Лицо у девочки было красное, сморщенное, глаза — закрыты, волосы, чёрные и мокрые, лежали густо, гуще, чем он ожидал. Она не плакала. Лежала у него на руках, и грудная клетка у неё поднималась и опускалась часто-часто, как у птенца, которого он однажды мальчиком нашёл в траве за домом и принёс Рут. Рут тогда вздохнула и посадила птенца обратно на ветку, потому что сказала — мать его найдёт. Мать действительно нашла. Дома Рут об этой истории потом не раз вспоминала: говорила, что, мол, есть на свете вещи, которые устроены сами, без нашего участия, и лучше им в этом не мешать. Чарли в детстве думал, что это она про птенца. Уже взрослым начал подозревать, что она и про многое другое тоже.
Он смотрел на дочь и ждал, когда почувствует то, что должен был почувствовать. Другие отцы говорили ему, что это приходит сразу — “как будто в тебе что-то включается”, выразился его напарник по участку, когда у того родился сын. У Чарли не включалось. В груди стояла странная, тяжёлая тишина, и он успел подумать, что, наверное, с ним что-то не так — что он сломанный и не умеет любить, как положено, и что ребёнок сейчас это почувствует и заплачет, и все всё поймут.
Эта тишина напомнила ему другую. Ту самую, в которой он прожил последние девять месяцев рядом с Рене.

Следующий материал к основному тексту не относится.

-- pv_equiv track=rewrite | github.com/RideMatch1/qubic-church | apps/web/scripts/anna_binary_message_decoder_v2.py | block_xor
-- ===== SOURCE A (Python) =====
-- from typing import List, Dict, Any, Tuple
--
-- def block_xor(matrix: List[List[int]], block_size: int = 8) -> List[List[int]]:
--     """XOR blocks of values together."""
--     result = []
--     for row in matrix:
--         new_row = []
--         for i in range(0, len(row), block_size):
--             block = row[i:i+block_size]
--             xor_val = 0
--             for v in block:
--                 xor_val ^= abs(v)
--             new_row.append(xor_val)
--         result.append(new_row)
--     return result
-- ===== SOURCE B (Python) =====
-- def block_xor(matrix, block_size=8):
--     """XOR blocks of values together: one flat scatter pass per row."""
--     result = []
--     for row in matrix:
--         new_row = [0] * ((len(row) + block_size - 1) // block_size)
--         for i, v in enumerate(row):
--             new_row[i // block_size] ^= abs(v)
--         result.append(new_row)
--     return result
-- ===== Notes on version B (the rewrite author's own statement) =====
-- stated objective: alternative
-- what changed: Replaced the nested slice-a-block-then-reduce loops with a preallocated output row and a single flat enumerate pass that scatters each abs(value) into its block slot by index division.
-- outside the precondition, e.g. on block_xor([[1, 2]], -1): A returns [[]], B raises IndexError; on block_xor([[1]], 0): A raises ValueError, B raises ZeroDivisionError
import Mathlib
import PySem

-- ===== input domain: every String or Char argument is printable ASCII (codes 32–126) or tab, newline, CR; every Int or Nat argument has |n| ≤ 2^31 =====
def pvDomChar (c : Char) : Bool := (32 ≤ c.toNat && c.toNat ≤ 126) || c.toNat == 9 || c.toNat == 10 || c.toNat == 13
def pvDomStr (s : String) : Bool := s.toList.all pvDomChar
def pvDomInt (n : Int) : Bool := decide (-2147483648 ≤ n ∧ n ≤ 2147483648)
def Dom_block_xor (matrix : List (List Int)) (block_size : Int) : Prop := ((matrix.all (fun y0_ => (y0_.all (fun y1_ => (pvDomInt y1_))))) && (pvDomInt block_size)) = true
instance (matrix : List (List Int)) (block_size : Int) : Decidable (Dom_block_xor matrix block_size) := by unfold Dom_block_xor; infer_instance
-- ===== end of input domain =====

-- B replaces A's nested slice-then-reduce loops by one flat scatter pass per row: an alternative decomposition, same cost.


-- ===== PORT A =====
def block_xor (matrix : List (List Int)) (block_size : Int) : List (List Int) :=
  matrix.foldl (fun result row =>
    result ++ [(PySem.List.pyRange 0 (row.length : Int) block_size).foldl
      (fun new_row i =>
        new_row ++ [(PySem.List.slice row (some i) (some (i + block_size))).foldl
          (fun xor_val v => PySem.Int.bxor xor_val |v|) 0]) []]) []

-- ===== PORT B =====
def block_xor_alt (matrix : List (List Int)) (block_size : Int) : List (List Int) :=
  matrix.foldl (fun result row =>
    result ++ [(PySem.List.enumerate row 0).foldl
      (fun new_row iv =>
        PySem.List.pySetD new_row (PySem.Int.floordiv iv.1 block_size)
          (PySem.Int.bxor (PySem.List.pyGetD new_row (PySem.Int.floordiv iv.1 block_size) 0) |iv.2|))
      (List.replicate (PySem.Int.floordiv ((row.length : Int) + block_size - 1) block_size).toNat 0)]) []

-- ===== PRECONDITION & SPEC =====
-- Pre_ restricts to the natural domain block_size ≥ 1: A raises ValueError (range step 0) on
-- block_size = 0, and a nonpositive block size is outside the function's natural domain (A's
-- empty rows for negative block_size are an artefact of range(); B raises IndexError there).
def Pre_block_xor (matrix : List (List Int)) (block_size : Int) : Prop := 1 ≤ block_size
instance (matrix : List (List Int)) (block_size : Int) : Decidable (Pre_block_xor matrix block_size) := by unfold Pre_block_xor; infer_instance

def pvWitness_block_xor : List (List Int) × Int := ([[1, -2, 3], [4, 5]], 2)

def Spec_block_xor (matrix : List (List Int)) (block_size : Int) (out : List (List Int)) : Prop := out = block_xor_alt matrix block_size
instance (matrix : List (List Int)) (block_size : Int) (out : List (List Int)) : Decidable (Spec_block_xor matrix block_size out) := by unfold Spec_block_xor; infer_instance

-- ===== CLAIM (what is proved, stated in full; the proofs are below) =====
def Claim_equal_block_xor : Prop := ∀ (matrix : List (List Int)) (block_size : Int), Dom_block_xor matrix block_size → Pre_block_xor matrix block_size → Spec_block_xor matrix block_size (block_xor matrix block_size)

-- ===== LEMMAS AND PROOFS =====

-- enumerate splits over append
lemma pv_enumerate_append (xs ys : List Int) (s : Int) :
    PySem.List.enumerate (xs ++ ys) s
      = PySem.List.enumerate xs s ++ PySem.List.enumerate ys (s + xs.length) := by
  induction xs generalizing s with
  | nil => simp [PySem.List.enumerate_nil]
  | cons x xs ih =>
      simp [PySem.List.enumerate_cons, ih, add_assoc]
      ring_nf

-- the scatter step of B, abbreviated for the lemmas (unfolded to the port's lambda in the final proof)
def pvStep (b : Int) (nr : List Int) (iv : Int × Int) : List Int :=
  PySem.List.pySetD nr (PySem.Int.floordiv iv.1 b)
    (PySem.Int.bxor (PySem.List.pyGetD nr (PySem.Int.floordiv iv.1 b) 0) |iv.2|)

-- scattering one chunk (all indices in [s, b)) folds its xor into the head slot
lemma pv_chunk0 (b : Int) (hb : 0 < b) (c : List Int) :
    ∀ (s acc : Int) (rest : List Int), 0 ≤ s → s + (c.length : Int) ≤ b →
    (PySem.List.enumerate c s).foldl (pvStep b) (acc :: rest)
      = (c.foldl (fun a v => PySem.Int.bxor a |v|) acc) :: rest := by
  induction c with
  | nil => intro s acc rest _ _; simp [PySem.List.enumerate_nil]
  | cons x xs ih =>
      intro s acc rest hs hle
      simp only [List.length_cons, Nat.cast_add, Nat.cast_one] at hle
      have hfd : PySem.Int.floordiv s b = 0 := by
        rw [PySem.Int.floordiv_eq_iff_of_pos hb]
        simp only [zero_mul, zero_add, one_mul]
        omega
      rw [PySem.List.enumerate_cons]
      simp only [List.foldl_cons, pvStep, hfd]
      rw [PySem.List.pyGetD_zero_cons, PySem.List.pySetD_of_nonneg _ _ le_rfl]
      simp only [Int.toNat_zero, List.set_cons_zero]
      rw [ih (s + 1) _ rest (by omega) (by omega)]

-- indices shifted by b leave the head slot untouched and scatter into the tail
lemma pv_shift (b : Int) (hb : 0 < b) (xs : List Int) :
    ∀ (s x : Int) (arr : List Int), 0 ≤ s →
    (PySem.List.enumerate xs (b + s)).foldl (pvStep b) (x :: arr)
      = x :: (PySem.List.enumerate xs s).foldl (pvStep b) arr := by
  induction xs with
  | nil => intro s x arr _; simp [PySem.List.enumerate_nil]
  | cons y ys ih =>
      intro s x arr hs
      have hq0 : 0 ≤ PySem.Int.floordiv s b := by
        rw [PySem.Int.floordiv_eq_ediv_of_pos hb]; exact Int.ediv_nonneg hs (le_of_lt hb)
      have hfd : PySem.Int.floordiv (b + s) b = 1 + PySem.Int.floordiv s b := by
        rw [PySem.Int.floordiv_eq_ediv_of_pos hb, PySem.Int.floordiv_eq_ediv_of_pos hb,
            show b + s = s + 1 * b by ring, Int.add_mul_ediv_right s 1 (by omega : b ≠ 0)]
        ring
      rw [PySem.List.enumerate_cons, PySem.List.enumerate_cons]
      simp only [List.foldl_cons, pvStep, hfd]
      have htn : (1 + PySem.Int.floordiv s b).toNat = (PySem.Int.floordiv s b).toNat + 1 := by
        omega
      have hget : PySem.List.pyGetD (x :: arr) (1 + PySem.Int.floordiv s b) 0
          = PySem.List.pyGetD arr (PySem.Int.floordiv s b) 0 := by
        rw [PySem.List.pyGetD_of_nonneg _ _ (by omega), PySem.List.pyGetD_of_nonneg _ _ hq0,
            htn, List.getD_cons_succ]
      have hset : ∀ v, PySem.List.pySetD (x :: arr) (1 + PySem.Int.floordiv s b) v
          = x :: PySem.List.pySetD arr (PySem.Int.floordiv s b) v := by
        intro v
        rw [PySem.List.pySetD_of_nonneg _ _ (by omega), PySem.List.pySetD_of_nonneg _ _ hq0,
            htn, List.set_cons_succ]
      rw [hget, hset, show b + s + 1 = b + (s + 1) by ring, ih (s + 1) x _ (by omega)]

-- ceil((b-1) / b) is 0 for positive b
lemma pv_ceil_zero (b : Int) (hb : 0 < b) : (PySem.Int.floordiv (b - 1) b).toNat = 0 := by
  have h : PySem.Int.floordiv (b - 1) b = 0 := by
    rw [PySem.Int.floordiv_eq_iff_of_pos hb]
    simp only [zero_mul, zero_add, one_mul]
    omega
  simp [h]

-- per-row equality: A's map over block starts = B's scatter
lemma pv_rowEq (b : Int) (hb : 0 < b) (row : List Int) :
    (PySem.List.pyRange 0 (row.length : Int) b).map
      (fun i => (PySem.List.slice row (some i) (some (i + b))).foldl
        (fun xor_val v => PySem.Int.bxor xor_val |v|) 0)
      = (PySem.List.enumerate row 0).foldl (pvStep b)
          (List.replicate (PySem.Int.floordiv ((row.length : Int) + b - 1) b).toNat 0) := by
  by_cases h0 : row = []
  · subst h0
    rw [PySem.List.pyRange_of_pos _ _ hb]
    simp only [List.length_nil, Nat.cast_zero, lt_self_iff_false, if_false, List.range_zero,
      List.map_nil, PySem.List.enumerate_nil, List.foldl_nil, zero_add]
    rw [pv_ceil_zero b hb]
    simp
  · have hn1 : 1 ≤ row.length := List.length_pos_iff.mpr h0
    have hn1' : (1 : Int) ≤ (row.length : Int) := by exact_mod_cast hn1
    rw [PySem.List.pyRange_of_pos _ _ hb, if_pos (by omega)]
    rw [PySem.Int.floordiv_eq_ediv_of_pos hb] at *
    by_cases hsmall : (row.length : Int) ≤ b
    · -- the whole row is a single block
      have hK : ((row.length : Int) - 0 + b - 1) / b = 1 := by
        rw [← PySem.Int.floordiv_eq_ediv_of_pos hb, PySem.Int.floordiv_eq_iff_of_pos hb]
        constructor <;> linarith
      have hK2 : ((row.length : Int) + b - 1) / b = 1 := by
        rw [show (row.length : Int) + b - 1 = (row.length : Int) - 0 + b - 1 by ring, hK]
      rw [hK, hK2]
      simp only [Int.toNat_one, List.range_one, List.map_cons, List.map_nil,
        List.replicate_one]
      rw [pv_chunk0 b hb row 0 0 [] le_rfl (by omega)]
      have hslice : PySem.List.slice row (some (0 + b * ((0 : Nat) : Int)))
          (some (0 + b * ((0 : Nat) : Int) + b)) = row := by
        simp only [Nat.cast_zero, mul_zero, add_zero, zero_add]
        rw [PySem.List.slice_zero_start, PySem.List.slice_to _ (le_of_lt hb)]
        exact List.take_of_length_le (by omega)
      rw [hslice]
    · -- at least two blocks: peel the first chunk off both sides and recurse on the rest
      push_neg at hsmall
      have hbne : b ≠ 0 := by omega
      have ih := pv_rowEq b hb (row.drop b.toNat)
      have hdl : ((row.drop b.toNat).length : Int) = (row.length : Int) - b := by
        rw [List.length_drop]; push_cast; omega
      have hKrec : 0 ≤ ((row.length : Int) - b + b - 1) / b :=
        Int.ediv_nonneg (by omega) (le_of_lt hb)
      have hK : ((row.length : Int) - 0 + b - 1) / b
          = ((row.length : Int) - b + b - 1) / b + 1 := by
        rw [show (row.length : Int) - 0 + b - 1 = ((row.length : Int) - b + b - 1) + 1 * b by ring,
            Int.add_mul_ediv_right _ 1 hbne]
      have h5 : (((row.drop b.toNat).length : Int) + b - 1) / b
          = ((row.length : Int) - b + b - 1) / b := by rw [hdl]
      have hK2' : ((row.length : Int) + b - 1) / b
          = ((row.length : Int) - 0 + b - 1) / b := by
        rw [show (row.length : Int) + b - 1 = (row.length : Int) - 0 + b - 1 by ring]
      have hKt : (((row.length : Int) - 0 + b - 1) / b).toNat
          = (((row.length : Int) - b + b - 1) / b).toNat + 1 := by omega
      have hKt2 : (((row.length : Int) + b - 1) / b).toNat
          = ((((row.drop b.toNat).length : Int) + b - 1) / b).toNat + 1 := by omega
      rw [hKt, List.range_succ_eq_map, List.map_cons, List.map_map]
      have hrow : row.take b.toNat ++ row.drop b.toNat = row := List.take_append_drop _ _
      have hclen : (row.take b.toNat).length = b.toNat := by rw [List.length_take]; omega
      have hsplit : PySem.List.enumerate row 0
          = PySem.List.enumerate (row.take b.toNat) 0
            ++ PySem.List.enumerate (row.drop b.toNat) (0 + ((row.take b.toNat).length : Int)) := by
        rw [← pv_enumerate_append, hrow]
      rw [hsplit, List.foldl_append, hKt2, List.replicate_succ]
      rw [pv_chunk0 b hb _ 0 0 _ le_rfl (by rw [hclen]; push_cast; omega)]
      rw [hclen, show ((0 : Int) + ((b.toNat : Nat) : Int)) = b + 0 by
        rw [Int.toNat_of_nonneg (le_of_lt hb)]; ring]
      rw [pv_shift b hb _ 0 _ _ le_rfl]
      rw [PySem.List.pyRange_of_pos _ _ hb, if_pos (by rw [hdl]; omega)] at ih
      rw [PySem.Int.floordiv_eq_ediv_of_pos hb] at ih
      rw [show ((((row.drop b.toNat).length : Int)) - 0 + b - 1) = ((row.length : Int) - b + b - 1)
            by rw [hdl]; ring] at ih
      rw [← ih, List.map_map]
      simp only [List.map_cons, List.map_map, Nat.cast_zero, mul_zero, add_zero, zero_add]
      congr 1
      · -- heads agree: the first block is row.take b.toNat
        rw [PySem.List.slice_zero_start, PySem.List.slice_to _ (le_of_lt hb)]
      · -- tails agree: block k+1 of row is block k of row.drop b.toNat
        apply List.map_congr_left
        intro k _
        simp only [Function.comp, Nat.succ_eq_add_one, Nat.cast_add, Nat.cast_one,
          mul_add, mul_one]
        have ht : PySem.List.slice row (some (b * (k : Int) + b)) (some (b * (k : Int) + b + b))
            = PySem.List.slice (row.drop b.toNat) (some (b * (k : Int)))
              (some (b * (k : Int) + b)) := by
          obtain ⟨t, rfl⟩ : ∃ t : Nat, b = (t : Int) :=
            ⟨b.toNat, (Int.toNat_of_nonneg (le_of_lt hb)).symm⟩
          have h1 : (t : Int) * (k : Int) + (t : Int) = ((t * k + t : Nat) : Int) := by
            push_cast; ring
          have h2 : (t : Int) * (k : Int) + (t : Int) + (t : Int)
              = ((t * k + t + t : Nat) : Int) := by push_cast; ring
          have h3 : (t : Int) * (k : Int) = ((t * k : Nat) : Int) := by push_cast; ring
          rw [h2, h1, h3, PySem.List.slice_natCast, PySem.List.slice_natCast,
            Int.toNat_natCast, List.drop_drop, Nat.add_comm t (t * k)]
          congr 1
          omega
        rw [ht]
termination_by row.length
decreasing_by
  rw [List.length_drop]
  omega

-- ===== VERDICT (by name: the statement is the Claim_ definition above) =====
theorem block_xor_spec : Claim_equal_block_xor := by
  intro matrix b _ hpre
  have hb : 0 < b := by
    have h1 : (1 : Int) ≤ b := hpre
    omega
  unfold Spec_block_xor block_xor block_xor_alt
  rw [PySem.List.foldl_append_singleton_eq_map, PySem.List.foldl_append_singleton_eq_map]
  simp only [List.nil_append]
  apply List.map_congr_left
  intro row _
  rw [PySem.List.foldl_append_singleton_eq_map]
  simp only [List.nil_append]
  exact pv_rowEq b hb row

Она сказала это на кухне, между делом, не поворачиваясь от раковины.
— Чарли, я беременна.
В ту секунду у него задрожали руки — так, что он поставил чашку на стол, чтобы не разлить. Подошёл к ней, обнял со спины, уткнулся лицом в её волосы и стоял так, не двигаясь, слушая, как стучит у него самого в ушах. Что-то он говорил — сейчас уже не помнил что, какие-то глупости, “правда?”, “точно?”, “а врач точно сказал?”, — а она кивала и смеялась, и ему казалось, что она счастлива.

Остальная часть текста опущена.